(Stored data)
-- pv_equiv track=rewrite | github.com/Wulfic/Cicada3301 | Tools/columnar_analysis_p32.py | read_diagonals
-- ===== SOURCE A (Python) =====
-- def read_diagonals(grid):
--     """Read diagonally"""
--     text = []
--     rows = len(grid)
--     cols = len(grid[0]) if grid else 0
--
--     # Main diagonals
--     for start_col in range(cols):
--         r, c = 0, start_col
--         while r < rows and c < cols:
--             if grid[r][c]:
--                 text.append(grid[r][c])
--             r += 1
--             c += 1
--
--     for start_row in range(1, rows):
--         r, c = start_row, 0
--         while r < rows and c < cols:
--             if grid[r][c]:
--                 text.append(grid[r][c])
--             r += 1
--             c += 1
--
--     return ''.join(text)
-- ===== SOURCE B (Python) =====
-- def read_diagonals(grid):
--     """Read diagonally"""
--     rows = len(grid)
--     cols = len(grid[0]) if grid else 0
--     # one row-major scan, bucketing each truthy cell by its diagonal index c - r
--     buckets = {}
--     for r in range(rows):
--         row = grid[r]
--         for c in range(cols):
--             v = row[c]
--             if v:
--                 buckets.setdefault(c - r, []).append(v)
--     # emit diagonals in A's key order: 0..cols-1 then -1..-(rows-1)
--     order = list(range(cols)) + [-t for t in range(1, rows)]
--     parts = []
--     for k in order:
--         parts.extend(buckets.get(k, []))
--     return ''.join(parts)
-- ===== Notes on version B (the rewrite author's own statement) =====
-- stated objective: alternative
-- what changed: Replaces A's per-diagonal walk loops with a single row-major scan that buckets truthy cells by diagonal index c-r in a dict, then concatenates the buckets in A's key order.
import Mathlib
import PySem

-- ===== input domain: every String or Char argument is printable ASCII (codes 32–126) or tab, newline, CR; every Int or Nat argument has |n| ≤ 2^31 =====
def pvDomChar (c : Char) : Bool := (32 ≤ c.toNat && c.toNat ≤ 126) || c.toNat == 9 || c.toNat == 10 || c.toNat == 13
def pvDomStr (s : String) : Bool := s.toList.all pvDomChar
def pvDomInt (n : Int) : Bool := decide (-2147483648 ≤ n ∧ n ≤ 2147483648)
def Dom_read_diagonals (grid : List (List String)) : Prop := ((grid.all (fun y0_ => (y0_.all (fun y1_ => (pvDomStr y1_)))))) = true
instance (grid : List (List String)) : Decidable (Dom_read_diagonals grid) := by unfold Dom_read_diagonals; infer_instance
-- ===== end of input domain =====

-- B replaces A's per-diagonal walk loops with one row-major scan bucketing truthy cells
-- by diagonal index c-r in a dict, then concatenates buckets in A's key order (alternative decomposition, same cost).

-- ===== PORT A =====
-- diagonal while-loop of A; indices are always ≥ 0 in Python, so Nat indexing with
-- getD is exact inside Pre_ (outside Pre_ the Python raises IndexError).
def pvWalkA (grid : List (List String)) (rows cols : Nat) (r c : Nat) : List String :=
  if _h : r < rows ∧ c < cols then
    (if (grid.getD r []).getD c "" ≠ "" then [(grid.getD r []).getD c ""] else [])
      ++ pvWalkA grid rows cols (r+1) (c+1)
  else []
termination_by rows - r
decreasing_by omega

def read_diagonals (grid : List (List String)) : String :=
  let rows := grid.length
  let cols := match grid with | [] => 0 | g0 :: _ => g0.length
  let text1 := (List.range cols).foldl (fun acc s => acc ++ pvWalkA grid rows cols 0 s) []
  let text2 := (List.range' 1 (rows - 1)).foldl (fun acc t => acc ++ pvWalkA grid rows cols t 0) text1
  String.join text2

-- ===== PORT B =====
def read_diagonals_alt (grid : List (List String)) : String :=
  let rows := grid.length
  let cols := match grid with | [] => 0 | g0 :: _ => g0.length
  let buckets : PySem.Dict Int (List String) :=
    (List.range rows).foldl (fun d r =>
      let row := grid.getD r []
      (List.range cols).foldl (fun d c =>
        let v := row.getD c ""
        if v ≠ "" then d.modify ((c : Int) - (r : Int)) [] (· ++ [v]) else d) d)
      PySem.Dict.empty
  let order : List Int :=
    (List.range cols).map (fun s => Int.ofNat s) ++ (List.range' 1 (rows - 1)).map (fun t => -(Int.ofNat t))
  let parts := order.foldl (fun acc k => acc ++ buckets.getD k []) []
  String.join parts

-- ===== PRECONDITION & SPEC =====
-- Pre_ excludes ragged grids in which some row is shorter than the first row:
-- there Python A (and B) raise IndexError reading grid[r][c] for c in range(len(grid[0])).
def Pre_read_diagonals (grid : List (List String)) : Prop :=
  ∀ row ∈ grid, (match grid with | [] => 0 | g0 :: _ => g0.length) ≤ row.length
instance (grid : List (List String)) : Decidable (Pre_read_diagonals grid) := by
  unfold Pre_read_diagonals; infer_instance
def pvWitness_read_diagonals : List (List String) := [["a", "", "b"], ["c", "d", "e"]]

def Spec_read_diagonals (grid : List (List String)) (out : String) : Prop := out = read_diagonals_alt grid
instance (grid : List (List String)) (out : String) : Decidable (Spec_read_diagonals grid out) := by unfold Spec_read_diagonals; infer_instance

-- ===== CLAIM (what is proved, stated in full; the proofs are below) =====
def Claim_equal_read_diagonals : Prop := ∀ (grid : List (List String)), Dom_read_diagonals grid → Pre_read_diagonals grid → Spec_read_diagonals grid (read_diagonals grid)

-- ===== LEMMAS AND PROOFS =====

-- the cells of row `row` (index r), keyed by diagonal index c - r
def pvRowCells (row : List String) (cols : Nat) (r : Nat) : List (Int × String) :=
  (List.range cols).filterMap (fun c =>
    let v := row.getD c ""
    if v ≠ "" then some (((c : Int) - (r : Int)), v) else none)

-- contribution of row r to diagonal k (at most one cell)
def pvCellRow (row : List String) (cols : Nat) (k : Int) (r : Nat) : List String :=
  if 0 ≤ (r : Int) + k ∧ (r : Int) + k < (cols : Int) then
    (let v := row.getD ((r : Int) + k).toNat ""
     if v ≠ "" then [v] else [])
  else []

-- the full diagonal k, rows top to bottom
def pvDiag (grid : List (List String)) (rows cols : Nat) (k : Int) : List String :=
  (List.range rows).flatMap (fun r => pvCellRow (grid.getD r []) cols k r)

-- A's walk along a diagonal collects exactly the per-row cells from r downward
theorem pvWalkA_eq (grid : List (List String)) (rows cols : Nat) (k : Int) :
    ∀ (r c : Nat), (c : Int) = (r : Int) + k →
      pvWalkA grid rows cols r c
        = (List.range' r (rows - r)).flatMap (fun r' => pvCellRow (grid.getD r' []) cols k r') := by
  intro r c hc
  induction hn : rows - r generalizing r c with
  | zero =>
    rw [pvWalkA]
    have : ¬ (r < rows ∧ c < cols) := by omega
    simp [this]
  | succ n ih =>
    rw [pvWalkA]
    by_cases hcc : c < cols
    · have hrc : r < rows ∧ c < cols := ⟨by omega, hcc⟩
      rw [dif_pos hrc]
      have hrange : List.range' r (n+1) = r :: List.range' (r+1) n := by
        simp [List.range']
      rw [hrange, List.flatMap_cons]
      have hcell : pvCellRow (grid.getD r []) cols k r
          = (if (grid.getD r []).getD c "" ≠ "" then [(grid.getD r []).getD c ""] else []) := by
        have h0 : (0:Int) ≤ (r:Int) + k := by omega
        have h1 : (r:Int) + k < (cols:Int) := by
          have : ((c:Int)) < (cols:Int) := by exact_mod_cast hcc
          omega
        have htn : ((r:Int) + k).toNat = c := by omega
        simp only [pvCellRow, if_pos (And.intro h0 h1), htn]
      rw [hcell, ih (r+1) (c+1) (by push_cast; omega) (by omega)]
    · rw [dif_neg (by omega)]
      symm
      rw [List.flatMap_eq_nil_iff]
      intro r' hr'
      have hge : r ≤ r' := (List.mem_range'_1.mp hr').1
      have : ¬ ((0:Int) ≤ (r':Int) + k ∧ (r':Int) + k < (cols:Int)) := by
        intro ⟨_, hlt⟩
        have hcge : (cols:Int) ≤ (c:Int) := by exact_mod_cast Nat.le_of_not_lt hcc
        have : (r:Int) ≤ (r':Int) := by exact_mod_cast hge
        omega
      simp [pvCellRow, this]

theorem pvWalkA_start_col (grid : List (List String)) (rows cols : Nat) (s : Nat) :
    pvWalkA grid rows cols 0 s = pvDiag grid rows cols (s : Int) := by
  rw [pvWalkA_eq grid rows cols (s : Int) 0 s (by push_cast; ring)]
  simp [pvDiag, List.range_eq_range']

theorem pvWalkA_start_row (grid : List (List String)) (rows cols : Nat) (t : Nat)
    (h2 : t ≤ rows) :
    pvWalkA grid rows cols t 0 = pvDiag grid rows cols (-(t : Int)) := by
  rw [pvWalkA_eq grid rows cols (-(t : Int)) t 0 (by push_cast; ring)]
  rw [pvDiag, List.range_eq_range']
  have hsplit : List.range' 0 rows = List.range' 0 t ++ List.range' t (rows - t) := by
    have h := List.range'_append (s := 0) (m := t) (n := rows - t) (step := 1)
    simp only [Nat.one_mul, Nat.zero_add] at h
    rw [h]
    congr 1
    omega
  rw [hsplit, List.flatMap_append]
  have hpre : List.flatMap (fun r' => pvCellRow (grid.getD r' []) cols (-(t : Int)) r') (List.range' 0 t) = [] := by
    rw [List.flatMap_eq_nil_iff]
    intro r' hr'
    have hlt : r' < t := by
      have := List.mem_range'_1.mp hr'
      omega
    have : ¬ ((0:Int) ≤ (r':Int) + -(t:Int) ∧ (r':Int) + -(t:Int) < (cols:Int)) := by
      intro ⟨hge, _⟩
      have : (r':Int) < (t:Int) := by exact_mod_cast hlt
      omega
    simp only [pvCellRow]
    rw [if_neg this]
  rw [hpre, List.nil_append]

-- inner loop of B collects pvRowCells
theorem pvInner_eq (row : List String) (r : Nat) :
    ∀ (l : List Nat) (d : PySem.Dict Int (List String)),
      l.foldl (fun d c =>
        let v := row.getD c ""
        if v ≠ "" then d.modify ((c : Int) - (r : Int)) [] (· ++ [v]) else d) d
      = ((l.filterMap (fun c =>
            let v := row.getD c ""
            if v ≠ "" then some (((c : Int) - (r : Int)), v) else none))).foldl
          (fun d p => d.modify p.1 [] (· ++ [p.2])) d := by
  intro l
  induction l with
  | nil => intro d; simp
  | cons c l ih =>
    intro d
    by_cases hv : row.getD c "" ≠ ""
    · simp only [List.foldl_cons, List.filterMap_cons, if_pos hv]
      rw [ih]
    · simp only [List.foldl_cons, List.filterMap_cons, if_neg hv]
      rw [ih]

-- one row's bucket entries for key k are exactly its diagonal contribution
theorem pvRowCells_filter (row : List String) (r : Nat) (k : Int) :
    ∀ (cols : Nat),
      ((pvRowCells row cols r).filter (fun p => p.1 == k)).map (·.2) = pvCellRow row cols k r := by
  intro cols
  induction cols with
  | zero =>
    have : ¬ ((0:Int) ≤ (r:Int) + k ∧ (r:Int) + k < ((0:Nat):Int)) := by
      intro ⟨h0, h1⟩; simp at h1; omega
    simp [pvRowCells, pvCellRow]
  | succ n ih =>
    rw [pvRowCells, List.range_succ, List.filterMap_append, List.filter_append, List.map_append]
    rw [show (List.range n).filterMap (fun c =>
        let v := row.getD c ""
        if v ≠ "" then some (((c : Int) - (r : Int)), v) else none) = pvRowCells row n r from rfl]
    rw [ih]
    by_cases hk : (r:Int) + k = (n:Int)
    · -- the new column n lies on diagonal k; the old bound excluded it
      have hold : ¬ ((0:Int) ≤ (r:Int) + k ∧ (r:Int) + k < (n:Int)) := by omega
      have hnew : (0:Int) ≤ (r:Int) + k ∧ (r:Int) + k < ((n+1 : Nat):Int) := by
        constructor
        · omega
        · push_cast; omega
      have hkey : ((n:Int) - (r:Int) == k) = true := by
        simp only [beq_iff_eq]; omega
      have htn : ((r:Int) + k).toNat = n := by omega
      simp only [pvCellRow, if_neg hold, if_pos hnew, htn]
      by_cases hv : row[n]?.getD "" = ""
      · simp [List.getD, hv]
      · simp [List.getD, hv, hkey]
    · -- column n is on another diagonal: nothing is added and the bound change is vacuous
      have hkey : (((n:Int) - (r:Int)) == k) = false := by
        simp only [beq_eq_false_iff_ne]; omega
      have hsame : pvCellRow row (n+1) k r = pvCellRow row n k r := by
        by_cases hin : (0:Int) ≤ (r:Int) + k ∧ (r:Int) + k < (n:Int)
        · have hin' : (0:Int) ≤ (r:Int) + k ∧ (r:Int) + k < ((n+1 : Nat):Int) := by
            constructor
            · omega
            · push_cast; omega
          simp only [pvCellRow, if_pos hin, if_pos hin']
        · have hin' : ¬ ((0:Int) ≤ (r:Int) + k ∧ (r:Int) + k < ((n+1 : Nat):Int)) := by
            intro ⟨h0, h1⟩
            push_cast at h1
            omega
          simp only [pvCellRow, if_neg hin, if_neg hin']
      rw [hsame]
      by_cases hv : row[n]?.getD "" = ""
      · simp [List.getD, hv]
      · simp only [beq_eq_false_iff_ne, ne_eq] at hkey
        simp [List.getD, hv, hkey]

-- a loop of loops is the loop over the concatenation
theorem pvFoldlFoldl (g : Nat → List (Int × String)) :
    ∀ (L : List Nat) (d : PySem.Dict Int (List String)),
      L.foldl (fun d r => (g r).foldl (fun d p => d.modify p.1 [] (· ++ [p.2])) d) d
        = (L.flatMap g).foldl (fun d p => d.modify p.1 [] (· ++ [p.2])) d := by
  intro L
  induction L with
  | nil => intro d; simp
  | cons r L ih =>
    intro d
    simp only [List.foldl_cons, List.flatMap_cons, List.foldl_append]
    exact ih _

-- B's buckets, read at key k, give the full diagonal
theorem pvBuckets_getD (grid : List (List String)) (rows cols : Nat) (k : Int) :
    ((List.range rows).foldl (fun d r =>
      let row := grid.getD r []
      (List.range cols).foldl (fun d c =>
        let v := row.getD c ""
        if v ≠ "" then d.modify ((c : Int) - (r : Int)) [] (· ++ [v]) else d) d)
      (PySem.Dict.empty : PySem.Dict Int (List String))).getD k []
    = pvDiag grid rows cols k := by
  have hinner : (List.range rows).foldl (fun d r =>
      let row := grid.getD r []
      (List.range cols).foldl (fun d c =>
        let v := row.getD c ""
        if v ≠ "" then d.modify ((c : Int) - (r : Int)) [] (· ++ [v]) else d) d)
      (PySem.Dict.empty : PySem.Dict Int (List String))
    = (List.range rows).foldl (fun d r =>
        (pvRowCells (grid.getD r []) cols r).foldl (fun d p => d.modify p.1 [] (· ++ [p.2])) d)
      PySem.Dict.empty := by
    apply PySem.List.foldl_congr_mem
    intro acc r _
    exact pvInner_eq (grid.getD r []) r (List.range cols) acc
  rw [hinner]
  rw [pvFoldlFoldl (fun r => pvRowCells (grid.getD r []) cols r) (List.range rows) PySem.Dict.empty]
  rw [PySem.Dict.getD_foldl_modify_append]
  simp only [PySem.Dict.getD_empty, List.nil_append]
  rw [pvDiag, List.filter_flatMap, List.map_flatMap]
  apply List.flatMap_congr
  intro r _
  exact pvRowCells_filter (grid.getD r []) r k cols

-- ===== VERDICT (by name: the statement is the Claim_ definition above) =====
theorem read_diagonals_spec : Claim_equal_read_diagonals := by
  intro grid _ _
  show read_diagonals grid = read_diagonals_alt grid
  simp only [read_diagonals, read_diagonals_alt]
  rw [PySem.List.foldl_append_eq_flatMap, PySem.List.foldl_append_eq_flatMap,
      PySem.List.foldl_append_eq_flatMap]
  rw [List.flatMap_append, List.flatMap_map, List.flatMap_map]
  simp only [List.nil_append]
  congr 1
  congr 1
  · apply List.flatMap_congr
    intro s _
    rw [pvWalkA_start_col, pvBuckets_getD]
    rfl
  · apply List.flatMap_congr
    intro t ht
    have hm := List.mem_range'_1.mp ht
    rw [pvWalkA_start_row grid _ _ t (by omega), pvBuckets_getD]
    rfl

#### WORK REQUIRED
Beginning at the line that contains "rw [pvWalkA_start_col, pvBuckets_getD]", reproduce every line down to the last line of the entries above, exactly and only those.

#### EXERCISE RESPONSE
    rw [pvWalkA_start_col, pvBuckets_getD]
    rfl
  · apply List.flatMap_congr
    intro t ht
    have hm := List.mem_range'_1.mp ht
    rw [pvWalkA_start_row grid _ _ t (by omega), pvBuckets_getD]
    rfl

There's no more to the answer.